* Brief *
Transcribe the lines from the start of the data below through the line with "def pvDomInt (n", word for word and nothing more.

☆ ☆ ☆

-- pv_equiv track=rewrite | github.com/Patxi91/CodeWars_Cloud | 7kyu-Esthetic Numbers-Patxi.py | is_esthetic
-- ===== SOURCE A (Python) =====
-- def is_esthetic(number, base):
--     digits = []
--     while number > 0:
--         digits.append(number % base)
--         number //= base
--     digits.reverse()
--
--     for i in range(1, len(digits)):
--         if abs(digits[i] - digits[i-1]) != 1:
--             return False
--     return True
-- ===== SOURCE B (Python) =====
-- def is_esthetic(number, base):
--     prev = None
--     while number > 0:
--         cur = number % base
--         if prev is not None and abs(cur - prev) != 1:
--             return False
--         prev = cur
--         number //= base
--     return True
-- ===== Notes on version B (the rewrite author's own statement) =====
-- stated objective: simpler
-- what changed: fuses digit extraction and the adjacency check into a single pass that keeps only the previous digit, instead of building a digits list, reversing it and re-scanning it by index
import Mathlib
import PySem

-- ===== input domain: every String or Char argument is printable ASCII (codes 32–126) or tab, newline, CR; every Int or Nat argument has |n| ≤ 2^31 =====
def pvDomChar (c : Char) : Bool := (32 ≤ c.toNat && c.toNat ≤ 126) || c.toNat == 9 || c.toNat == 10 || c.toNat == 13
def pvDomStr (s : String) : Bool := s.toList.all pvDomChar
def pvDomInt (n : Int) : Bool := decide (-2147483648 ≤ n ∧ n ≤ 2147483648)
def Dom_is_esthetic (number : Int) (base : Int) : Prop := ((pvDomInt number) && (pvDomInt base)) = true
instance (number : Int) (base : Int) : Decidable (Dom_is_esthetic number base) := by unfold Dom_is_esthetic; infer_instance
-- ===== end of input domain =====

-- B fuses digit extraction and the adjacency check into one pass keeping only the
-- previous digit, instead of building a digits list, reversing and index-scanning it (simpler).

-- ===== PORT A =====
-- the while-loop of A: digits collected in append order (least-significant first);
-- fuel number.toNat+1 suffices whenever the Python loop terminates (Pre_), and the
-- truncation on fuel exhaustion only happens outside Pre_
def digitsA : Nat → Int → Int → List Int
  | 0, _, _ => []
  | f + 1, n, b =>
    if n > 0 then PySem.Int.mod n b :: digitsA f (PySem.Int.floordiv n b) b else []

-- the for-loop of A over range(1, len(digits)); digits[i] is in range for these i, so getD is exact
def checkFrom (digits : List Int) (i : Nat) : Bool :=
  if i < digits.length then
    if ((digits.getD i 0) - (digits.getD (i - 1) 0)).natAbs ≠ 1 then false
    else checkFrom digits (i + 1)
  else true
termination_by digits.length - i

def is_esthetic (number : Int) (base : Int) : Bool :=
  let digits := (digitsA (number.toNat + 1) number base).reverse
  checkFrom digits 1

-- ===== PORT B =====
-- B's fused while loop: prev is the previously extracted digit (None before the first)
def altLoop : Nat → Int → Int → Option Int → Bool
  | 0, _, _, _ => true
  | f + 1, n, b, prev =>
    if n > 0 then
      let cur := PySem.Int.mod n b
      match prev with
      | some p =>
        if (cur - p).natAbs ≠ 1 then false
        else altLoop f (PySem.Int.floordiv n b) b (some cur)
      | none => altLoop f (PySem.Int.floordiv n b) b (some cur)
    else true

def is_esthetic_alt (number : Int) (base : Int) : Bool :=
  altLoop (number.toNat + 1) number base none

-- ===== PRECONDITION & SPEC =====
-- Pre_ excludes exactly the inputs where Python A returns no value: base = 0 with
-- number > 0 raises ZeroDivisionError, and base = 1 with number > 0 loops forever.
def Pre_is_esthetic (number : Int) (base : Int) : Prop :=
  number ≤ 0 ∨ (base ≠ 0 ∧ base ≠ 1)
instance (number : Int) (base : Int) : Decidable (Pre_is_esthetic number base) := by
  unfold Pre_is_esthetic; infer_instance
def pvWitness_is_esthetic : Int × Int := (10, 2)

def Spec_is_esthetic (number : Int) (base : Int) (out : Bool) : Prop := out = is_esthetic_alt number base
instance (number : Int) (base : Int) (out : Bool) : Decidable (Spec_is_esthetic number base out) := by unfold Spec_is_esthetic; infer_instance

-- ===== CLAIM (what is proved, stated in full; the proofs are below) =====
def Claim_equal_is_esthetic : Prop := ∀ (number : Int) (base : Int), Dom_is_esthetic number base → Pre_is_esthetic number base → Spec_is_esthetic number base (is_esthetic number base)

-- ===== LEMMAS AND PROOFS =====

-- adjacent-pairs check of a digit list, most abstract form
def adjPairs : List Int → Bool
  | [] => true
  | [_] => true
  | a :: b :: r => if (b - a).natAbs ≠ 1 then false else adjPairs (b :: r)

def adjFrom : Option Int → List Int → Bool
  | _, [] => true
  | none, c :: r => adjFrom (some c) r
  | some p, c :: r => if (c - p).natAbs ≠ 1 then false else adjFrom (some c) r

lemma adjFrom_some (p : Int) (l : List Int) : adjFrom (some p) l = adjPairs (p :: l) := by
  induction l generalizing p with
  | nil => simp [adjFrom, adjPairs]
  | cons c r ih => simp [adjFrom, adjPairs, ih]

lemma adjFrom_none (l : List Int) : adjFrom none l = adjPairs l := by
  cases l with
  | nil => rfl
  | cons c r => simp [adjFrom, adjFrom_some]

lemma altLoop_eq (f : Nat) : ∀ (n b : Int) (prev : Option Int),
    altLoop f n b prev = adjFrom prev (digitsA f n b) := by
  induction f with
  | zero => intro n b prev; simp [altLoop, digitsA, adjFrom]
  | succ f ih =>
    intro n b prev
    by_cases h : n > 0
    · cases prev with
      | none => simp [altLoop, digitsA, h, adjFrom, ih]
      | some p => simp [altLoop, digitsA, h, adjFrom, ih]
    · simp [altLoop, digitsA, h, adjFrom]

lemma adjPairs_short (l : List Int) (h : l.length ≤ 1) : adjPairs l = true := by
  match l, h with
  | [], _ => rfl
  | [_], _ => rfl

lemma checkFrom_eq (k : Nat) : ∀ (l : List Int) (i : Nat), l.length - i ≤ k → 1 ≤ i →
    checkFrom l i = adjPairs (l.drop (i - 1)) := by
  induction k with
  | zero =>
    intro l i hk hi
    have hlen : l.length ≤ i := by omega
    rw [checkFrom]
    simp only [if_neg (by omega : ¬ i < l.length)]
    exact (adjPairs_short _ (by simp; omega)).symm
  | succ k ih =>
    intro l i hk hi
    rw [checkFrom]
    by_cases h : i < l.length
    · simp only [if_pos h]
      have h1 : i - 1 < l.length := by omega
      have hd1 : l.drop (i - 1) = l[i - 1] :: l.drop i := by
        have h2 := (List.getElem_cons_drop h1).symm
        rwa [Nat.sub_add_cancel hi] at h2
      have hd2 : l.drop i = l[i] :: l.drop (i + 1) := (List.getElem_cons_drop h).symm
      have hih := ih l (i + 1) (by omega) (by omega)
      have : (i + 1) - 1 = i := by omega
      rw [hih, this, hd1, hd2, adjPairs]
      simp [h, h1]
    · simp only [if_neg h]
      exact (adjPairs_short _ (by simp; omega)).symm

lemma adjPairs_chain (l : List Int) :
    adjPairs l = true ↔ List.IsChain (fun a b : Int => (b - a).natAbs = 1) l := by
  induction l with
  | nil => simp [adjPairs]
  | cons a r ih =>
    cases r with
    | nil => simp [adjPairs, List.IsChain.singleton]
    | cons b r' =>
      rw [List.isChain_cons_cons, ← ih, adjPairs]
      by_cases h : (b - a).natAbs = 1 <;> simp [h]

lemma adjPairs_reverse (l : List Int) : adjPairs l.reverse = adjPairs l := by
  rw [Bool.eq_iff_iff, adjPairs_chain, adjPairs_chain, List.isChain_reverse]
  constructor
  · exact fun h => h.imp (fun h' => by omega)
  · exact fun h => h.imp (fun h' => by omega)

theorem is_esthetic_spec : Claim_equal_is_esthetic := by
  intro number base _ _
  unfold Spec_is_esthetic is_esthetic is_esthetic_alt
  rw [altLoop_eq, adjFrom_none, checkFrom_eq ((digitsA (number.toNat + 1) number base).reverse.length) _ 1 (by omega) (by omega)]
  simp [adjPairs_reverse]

☆ ☆ ☆

* Reply to the exercise *
-- pv_equiv track=rewrite | github.com/Patxi91/CodeWars_Cloud | 7kyu-Esthetic Numbers-Patxi.py | is_esthetic
-- ===== SOURCE A (Python) =====
-- def is_esthetic(number, base):
--     digits = []
--     while number > 0:
--         digits.append(number % base)
--         number //= base
--     digits.reverse()
--
--     for i in range(1, len(digits)):
--         if abs(digits[i] - digits[i-1]) != 1:
--             return False
--     return True
-- ===== SOURCE B (Python) =====
-- def is_esthetic(number, base):
--     prev = None
--     while number > 0:
--         cur = number % base
--         if prev is not None and abs(cur - prev) != 1:
--             return False
--         prev = cur
--         number //= base
--     return True
-- ===== Notes on version B (the rewrite author's own statement) =====
-- stated objective: simpler
-- what changed: fuses digit extraction and the adjacency check into a single pass that keeps only the previous digit, instead of building a digits list, reversing it and re-scanning it by index
import Mathlib
import PySem

-- ===== input domain: every String or Char argument is printable ASCII (codes 32–126) or tab, newline, CR; every Int or Nat argument has |n| ≤ 2^31 =====
def pvDomChar (c : Char) : Bool := (32 ≤ c.toNat && c.toNat ≤ 126) || c.toNat == 9 || c.toNat == 10 || c.toNat == 13
def pvDomStr (s : String) : Bool := s.toList.all pvDomChar
def pvDomInt (n : Int) : Bool := decide (-2147483648 ≤ n ∧ n ≤ 2147483648)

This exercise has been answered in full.